● AIM OF THE TASK:
Consider the listing below. Extract exactly the lines from the line containing "if PySem.Set.contains used (pvCand" to the line containing "-- output accumulator", both included.

● EXCERPTED RECORDS:
-- pv_equiv track=rewrite | github.com/windiff886/Affordance-Guided-Interaction | assets/robot/scripts/convert_lite_urdf_to_usd.py | remap_internal_reference_path
-- ===== SOURCE A (Python) =====
-- def remap_internal_reference_path(prim_path: str, path_map: dict[str, str]) -> str:
--     for old_prefix in sorted(path_map, key=len, reverse=True):
--         if prim_path == old_prefix:
--             return path_map[old_prefix]
--         if prim_path.startswith(f"{old_prefix}/"):
--             suffix = prim_path[len(old_prefix):]
--             return f"{path_map[old_prefix]}{suffix}"
--     return prim_path
-- ===== SOURCE B (Python) =====
-- def remap_internal_reference_path(prim_path: str, path_map: dict[str, str]) -> str:
--     cuts = [i for i, ch in enumerate(prim_path) if ch == "/"]
--     for i in [len(prim_path)] + cuts[::-1]:
--         prefix = prim_path[:i]
--         if prefix in path_map:
--             return path_map[prefix] + prim_path[i:]
--     return prim_path
-- ===== Notes on version B (the rewrite author's own statement) =====
-- stated objective: alternative
-- what changed: Instead of sorting all map keys by length and testing each one against the path with startswith, B enumerates the '/'-cut prefixes of prim_path from longest to shortest and dict-looks each one up; cost depends on the path's depth rather than on scanning every map key.
import Mathlib
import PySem

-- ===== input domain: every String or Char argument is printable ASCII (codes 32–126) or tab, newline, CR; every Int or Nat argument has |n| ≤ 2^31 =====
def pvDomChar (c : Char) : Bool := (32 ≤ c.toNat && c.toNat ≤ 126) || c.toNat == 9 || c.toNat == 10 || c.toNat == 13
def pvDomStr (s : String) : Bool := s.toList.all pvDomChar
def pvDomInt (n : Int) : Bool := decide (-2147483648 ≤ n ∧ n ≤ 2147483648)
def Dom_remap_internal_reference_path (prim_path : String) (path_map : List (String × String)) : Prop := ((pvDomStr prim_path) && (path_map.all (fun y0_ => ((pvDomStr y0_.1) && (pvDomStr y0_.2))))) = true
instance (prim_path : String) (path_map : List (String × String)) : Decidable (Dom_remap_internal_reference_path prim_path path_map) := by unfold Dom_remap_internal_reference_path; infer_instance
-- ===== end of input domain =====

-- B replaces A's sort-all-keys-and-test-each scan by enumerating the '/'-cut prefixes
-- of prim_path from longest to shortest with one dict lookup each (objective: alternative).

-- dict helpers (association list; first match = the dict's unique key entry)
def pvDGet (m : List (String × String)) (k : String) : String :=
  match m with
  | [] => ""
  | (a, b) :: t => if a = k then b else pvDGet t k

def pvDHas (m : List (String × String)) (k : String) : Bool :=
  match m with
  | [] => false
  | (a, _) :: t => a == k || pvDHas t k

-- ===== PORT A =====
-- the 'for old_prefix in sorted(path_map, key=len, reverse=True)' loop
def pvGoA (prim : String) (m : List (String × String)) : List String → String
  | [] => prim
  | k :: ks =>
    if prim = k then pvDGet m k
    else if PySem.Str.startswith prim (k ++ "/") then
      pvDGet m k ++ PySem.Str.slice prim (some (PySem.Str.len k)) none
    else pvGoA prim m ks

def remap_internal_reference_path (prim_path : String) (path_map : List (String × String)) : String :=
  pvGoA prim_path path_map
    (PySem.List.sorted (PySem.List.dedup (path_map.map Prod.fst)) (fun k => PySem.Str.len k) true)

-- ===== PORT B =====
-- the 'for i in [len(prim_path)] + cuts[::-1]' loop
def pvGoB (prim : String) (m : List (String × String)) : List Int → String
  | [] => prim
  | i :: is =>
    if pvDHas m (PySem.Str.slice prim none (some i)) then
      pvDGet m (PySem.Str.slice prim none (some i)) ++ PySem.Str.slice prim (some i) none
    else pvGoB prim m is
def independence_poly_mod_alt (cycles : List (List Int)) (p : Int) : List Int :=
  let n := cycles.length
  if n = 0 then [1]
  else if 20 < n then
    PySem.Int.mod 1 p :: List.replicate n (PySem.Int.mod 0 p)
  else
    let sets := cycles.map (fun c => PySem.Set.ofList c)
    let coeffs := pvPolyB sets (List.range n)
    let coeffs := coeffs ++ List.replicate (n + 1 - coeffs.length) 0
    coeffs.map (fun c => PySem.Int.mod c p)

-- ===== PRECONDITION & SPEC =====
-- Pre_ excludes only p = 0 with a nonempty cycles list, where A's `c % p` raises ZeroDivisionError.
def Pre_independence_poly_mod (cycles : List (List Int)) (p : Int) : Prop :=
  cycles = [] ∨ p ≠ 0
instance (cycles : List (List Int)) (p : Int) : Decidable (Pre_independence_poly_mod cycles p) := by
  unfold Pre_independence_poly_mod; infer_instance

def pvWitness_independence_poly_mod : List (List Int) × Int := ([[1, 2], [2, 3]], 5)

def Spec_independence_poly_mod (cycles : List (List Int)) (p : Int) (out : List Int) : Prop := out = independence_poly_mod_alt cycles p
instance (cycles : List (List Int)) (p : Int) (out : List Int) : Decidable (Spec_independence_poly_mod cycles p out) := by unfold Spec_independence_poly_mod; infer_instance

-- ===== CLAIM (what is proved, stated in full; the proofs are below) =====
def Claim_equal_independence_poly_mod : Prop := ∀ (cycles : List (List Int)) (p : Int), Dom_independence_poly_mod cycles p → Pre_independence_poly_mod cycles p → Spec_independence_poly_mod cycles p (independence_poly_mod cycles p)

-- ===== LEMMAS AND PROOFS =====

-- the shared conflict relation and the common count "independent k-element sublists of idx"
def pvShare (cycles : List (List Int)) (a b : Nat) : Bool :=
  decide (∃ x, x ∈ cycles.getD a [] ∧ x ∈ cycles.getD b [])

def pvIndep (cycles : List (List Int)) (l : List Nat) : Bool :=
  decide (l.Pairwise (fun a b => pvShare cycles a b = false))

def pvCnt (cycles : List (List Int)) (idx : List Nat) (k : Nat) : Nat :=
  (pvCombos k idx).countP (pvIndep cycles)

lemma pvCnt_zero (cycles : List (List Int)) (idx : List Nat) : pvCnt cycles idx 0 = 1 := by
  simp [pvCnt, pvCombos, pvIndep]

-- ---- generic facts about pvCombos ----
lemma pvCombos_one {α : Type} (xs : List α) : pvCombos 1 xs = xs.map (fun x => [x]) := by
  induction xs with
  | nil => rfl
  | cons x t ih => simp [pvCombos, ih]

lemma pvCombos_map {α β : Type} (f : α → β) (k : Nat) (xs : List α) :
    pvCombos k (xs.map f) = (pvCombos k xs).map (List.map f) := by
  induction xs generalizing k with
  | nil => cases k <;> rfl
  | cons x t ih =>
    cases k with
    | zero => rfl
    | succ k => simp [pvCombos, ih, Function.comp]

lemma pvCombos_filter {α : Type} (p : α → Bool) (k : Nat) (xs : List α) :
    pvCombos k (xs.filter p) = (pvCombos k xs).filter (fun l => l.all p) := by
  induction xs generalizing k with
  | nil => cases k <;> rfl
  | cons x t ih =>
    cases k with
    | zero => simp [pvCombos]
    | succ k =>
      by_cases hx : p x = true
      · simp only [List.filter_cons, hx, if_pos, pvCombos, ih, List.filter_append,
          List.filter_map]
        refine congrArg₂ _ (congrArg _ ?_) rfl
        exact (List.filter_congr (fun l _ => by simp [Function.comp, hx])).symm
      · simp only [List.filter_cons, hx, Bool.false_eq_true, if_false, pvCombos,
          List.filter_append, List.filter_map]
        rw [show List.filter ((fun l => l.all p) ∘ fun l => x :: l) (pvCombos k t) = []
            from List.filter_eq_nil_iff.mpr (fun l _ => by simp [Function.comp, hx]), ih]
        simp
  
lemma pvCombos_sublist {α : Type} {k : Nat} {xs l : List α} (h : l ∈ pvCombos k xs) :
    l.Sublist xs := by
  induction xs generalizing k l with
  | nil => cases k <;> simp_all [pvCombos]
  | cons x t ih =>
    cases k with
    | zero => simp_all [pvCombos]
    | succ k =>
      simp only [pvCombos, List.mem_append, List.mem_map] at h
      rcases h with ⟨l', hl', rfl⟩ | h
      · exact (ih hl').cons₂ x
      · exact (ih h).cons x

lemma pvCombos_two_all {α : Type} (q : List α → Bool) (l : List α) :
    ((pvCombos 2 l).all q = true) ↔ l.Pairwise (fun a b => q [a, b] = true) := by
  induction l with
  | nil => simp [pvCombos]
  | cons x t ih =>
    simp [pvCombos, pvCombos_one, List.all_append, ih, List.pairwise_cons, and_comm]

-- ---- the intersection tests express pvShare ----
lemma pvInter_ne_nil (c d : List Int) :
    (PySem.Set.inter c d ≠ []) ↔ ∃ x, x ∈ c ∧ x ∈ d := by
  rw [Ne, List.eq_nil_iff_forall_not_mem]
  push_neg
  simp [PySem.Set.mem_inter]

lemma pvInter_ofList_nil (c d : List Int) :
    (PySem.Set.inter (PySem.Set.ofList c) (PySem.Set.ofList d) = []) ↔ ¬ ∃ x, x ∈ c ∧ x ∈ d := by
  rw [List.eq_nil_iff_forall_not_mem]
  constructor
  · rintro h ⟨x, h1, h2⟩
    exact h x ((PySem.Set.mem_inter _ _ x).mpr
      ⟨(PySem.Set.mem_ofList c x).mpr h1, (PySem.Set.mem_ofList d x).mpr h2⟩)
  · intro h x hx
    obtain ⟨h1, h2⟩ := (PySem.Set.mem_inter _ _ x).mp hx
    exact h ⟨x, (PySem.Set.mem_ofList c x).mp h1, (PySem.Set.mem_ofList d x).mp h2⟩

lemma pvSets_getD (cycles : List (List Int)) (a : Nat) :
    (cycles.map (fun c => PySem.Set.ofList c)).getD a [] = PySem.Set.ofList (cycles.getD a []) := by
  rcases lt_or_ge a cycles.length with h | h
  · rw [List.getD_eq_getElem _ _ (by simpa using h), List.getD_eq_getElem _ _ h]
    simp
  · rw [List.getD_eq_default _ _ (by simpa using h), List.getD_eq_default _ _ h]
    rfl

lemma pvShare_iff (cycles : List (List Int)) (a b : Nat) :
    pvShare cycles a b = true ↔ ∃ x, x ∈ cycles.getD a [] ∧ x ∈ cycles.getD b [] := by
  simp [pvShare]

lemma pvShare_symm {cycles : List (List Int)} {a b : Nat} (h : pvShare cycles a b = true) :
    pvShare cycles b a = true := by
  rw [pvShare_iff] at h ⊢
  obtain ⟨x, h1, h2⟩ := h
  exact ⟨x, h2, h1⟩

-- ---- A side: the adjacency matrix ----
lemma pvGetD_set {α : Type} (l : List α) (i j : Nat) (v d : α) :
    (l.set i v).getD j d = if j = i ∧ i < l.length then v else l.getD j d := by
  rw [List.getD_eq_getElem?_getD, List.getElem?_set, List.getD_eq_getElem?_getD]
  by_cases h1 : i = j
  · subst h1
    by_cases h2 : i < l.length <;> simp [h2]
  · have h2 : ¬(j = i ∧ i < l.length) := fun h => h1 h.1.symm
    simp [h1, h2]

lemma pvAdjGet_adjSet (m : List (List Bool)) (i j a b : Nat) :
    pvAdjGet (pvAdjSet m i j) a b =
      if a = i ∧ b = j ∧ i < m.length ∧ j < (m.getD i []).length then true
      else pvAdjGet m a b := by
  unfold pvAdjGet pvAdjSet
  rw [pvGetD_set]
  by_cases ha : a = i ∧ i < m.length
  · rw [if_pos ha, pvGetD_set]
    obtain ⟨rfl, hlen⟩ := ha
    by_cases hb : b = j ∧ j < (m.getD a []).length
    · simp [hb.1, hb.2, hlen]
    · rw [if_neg hb, if_neg (by tauto)]
  · rw [if_neg ha, if_neg (by tauto)]

def pvAdjShape (n : Nat) (m : List (List Bool)) : Prop :=
  m.length = n ∧ ∀ r ∈ m, r.length = n

def pvStep (cycles : List (List Int)) (adj : List (List Bool)) (q : Int × Int) : List (List Bool) :=
  if PySem.Set.inter (cycles.getD q.1.toNat []) (cycles.getD q.2.toNat []) ≠ [] then
    pvAdjSet (pvAdjSet adj q.1.toNat q.2.toNat) q.2.toNat q.1.toNat
  else adj
-- B allocates the smallest unused "(k)" suffix through a union-find parent-pointer forest over
-- (base, k) slots with path compression plus a used-name set, instead of A's linear probing
-- against prefix slices; A mutates its input list in place and returns it, B builds a fresh
-- list — the equivalence proved is about the return value.


-- ===== PORT A =====
-- name + '(' + str(c) + ')'  (this expression appears verbatim in both Pythons)
def pvCand (name : String) (c : Int) : String := name ++ "(" ++ PySem.Int.toStr c ++ ")"

-- A's 'while names[index]+'('+str(count)+')' in names[:index]: count += 1' loop;
-- fuel = len(prefix)+1 bounds the iteration count (the candidate strings are pairwise distinct)
def probeA (pref : List String) (name : String) : Int → Nat → Int
  | count, 0 => count
  | count, fuel+1 =>
      if pvCand name count ∈ pref then probeA pref name (count + 1) fuel else count

-- A's 'for name in names' loop, mutating the list at the current index
def goA : List String → Nat → Nat → List String
  | names, _, 0 => names
  | names, index, fuel+1 =>
      let names' :=
        match names[index]? with
        | none => names
        | some name =>
            let pref := names.take index
            if name ∈ pref then
              let count : Int := (pref.count name : Nat)
              let count := probeA pref name count (pref.length + 1)
              names.set index (pvCand name count)
            else names
      goA names' (index + 1) fuel

def fileNaming (names : List String) : List String := goA names 0 names.length

-- ===== PORT B =====
-- B's 'while name + '(' + str(k) + ')' in used: path.append(k); k = parent.get((name,k), k+1)'
-- loop, returning the free slot and the visited path; fuel = len(used)+1 bounds the iterations
-- (the visited slots are strictly increasing occupied slots, hence distinct members of used)
def findB (used : PySem.Set String) (parent : PySem.Dict (String × Int) Int) (name : String) :
    Int → List Int → Nat → Int × List Int
  | k, path, 0 => (k, path)
  | k, path, fuel+1 =>
      if PySem.Set.contains used (pvCand name k) then
        findB used parent name (parent.getD (name, k) (k + 1)) (path ++ [k]) fuel
      else (k, path)

-- B's single pass: used set, parent-pointer forest (with the 'for p in path' compression fold),
-- output accumulator
def goB : List String → PySem.Set String → PySem.Dict (String × Int) Int → List String → List String
  | [], _, _, out => out
  | name :: rest, used, parent, out =>
      if PySem.Set.contains used name then
        let r := findB used parent name 1 [] (used.length + 1)
        let parent' := r.2.foldl (fun d p => d.insert (name, p) r.1) parent
        goB rest (PySem.Set.add used (pvCand name r.1)) parent' (out ++ [pvCand name r.1])
      else
        goB rest (PySem.Set.add used name) parent (out ++ [name])

def fileNaming_alt (names : List String) : List String :=
  goB names PySem.Set.empty PySem.Dict.empty []

-- ===== PRECONDITION & SPEC =====
def Spec_fileNaming (names : List String) (out : List String) : Prop := out = fileNaming_alt names
instance (names : List String) (out : List String) : Decidable (Spec_fileNaming names out) := by unfold Spec_fileNaming; infer_instance

-- ===== CLAIM (what is proved, stated in full; the proofs are below) =====
def Claim_equal_fileNaming : Prop := ∀ (names : List String), Dom_fileNaming names → Spec_fileNaming names (fileNaming names)

-- ===== LEMMAS AND PROOFS =====

-- decoding the decimal digit characters of a Nat recovers it (gives injectivity of str(n))
def pvVal (l : List Char) : Nat := l.foldl (fun a c => a * 10 + (c.toNat - 48)) 0

theorem pvToDigitsCore_append : ∀ (f n : Nat) (ds : List Char),
    Nat.toDigitsCore 10 f n ds = Nat.toDigitsCore 10 f n [] ++ ds := by
  intro f
  induction f with
  | zero => intro n ds; simp [Nat.toDigitsCore]
  | succ f ih =>
    intro n ds
    simp only [Nat.toDigitsCore]
    by_cases h : n / 10 = 0
    · simp [h]
    · simp only [h, if_false]
      rw [ih (n/10) ((n % 10).digitChar :: ds), ih (n/10) [(n % 10).digitChar]]
      simp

● ANSWER TO THIS TASK:
      if PySem.Set.contains used (pvCand name k) then
        findB used parent name (parent.getD (name, k) (k + 1)) (path ++ [k]) fuel
      else (k, path)

-- B's single pass: used set, parent-pointer forest (with the 'for p in path' compression fold),
-- output accumulator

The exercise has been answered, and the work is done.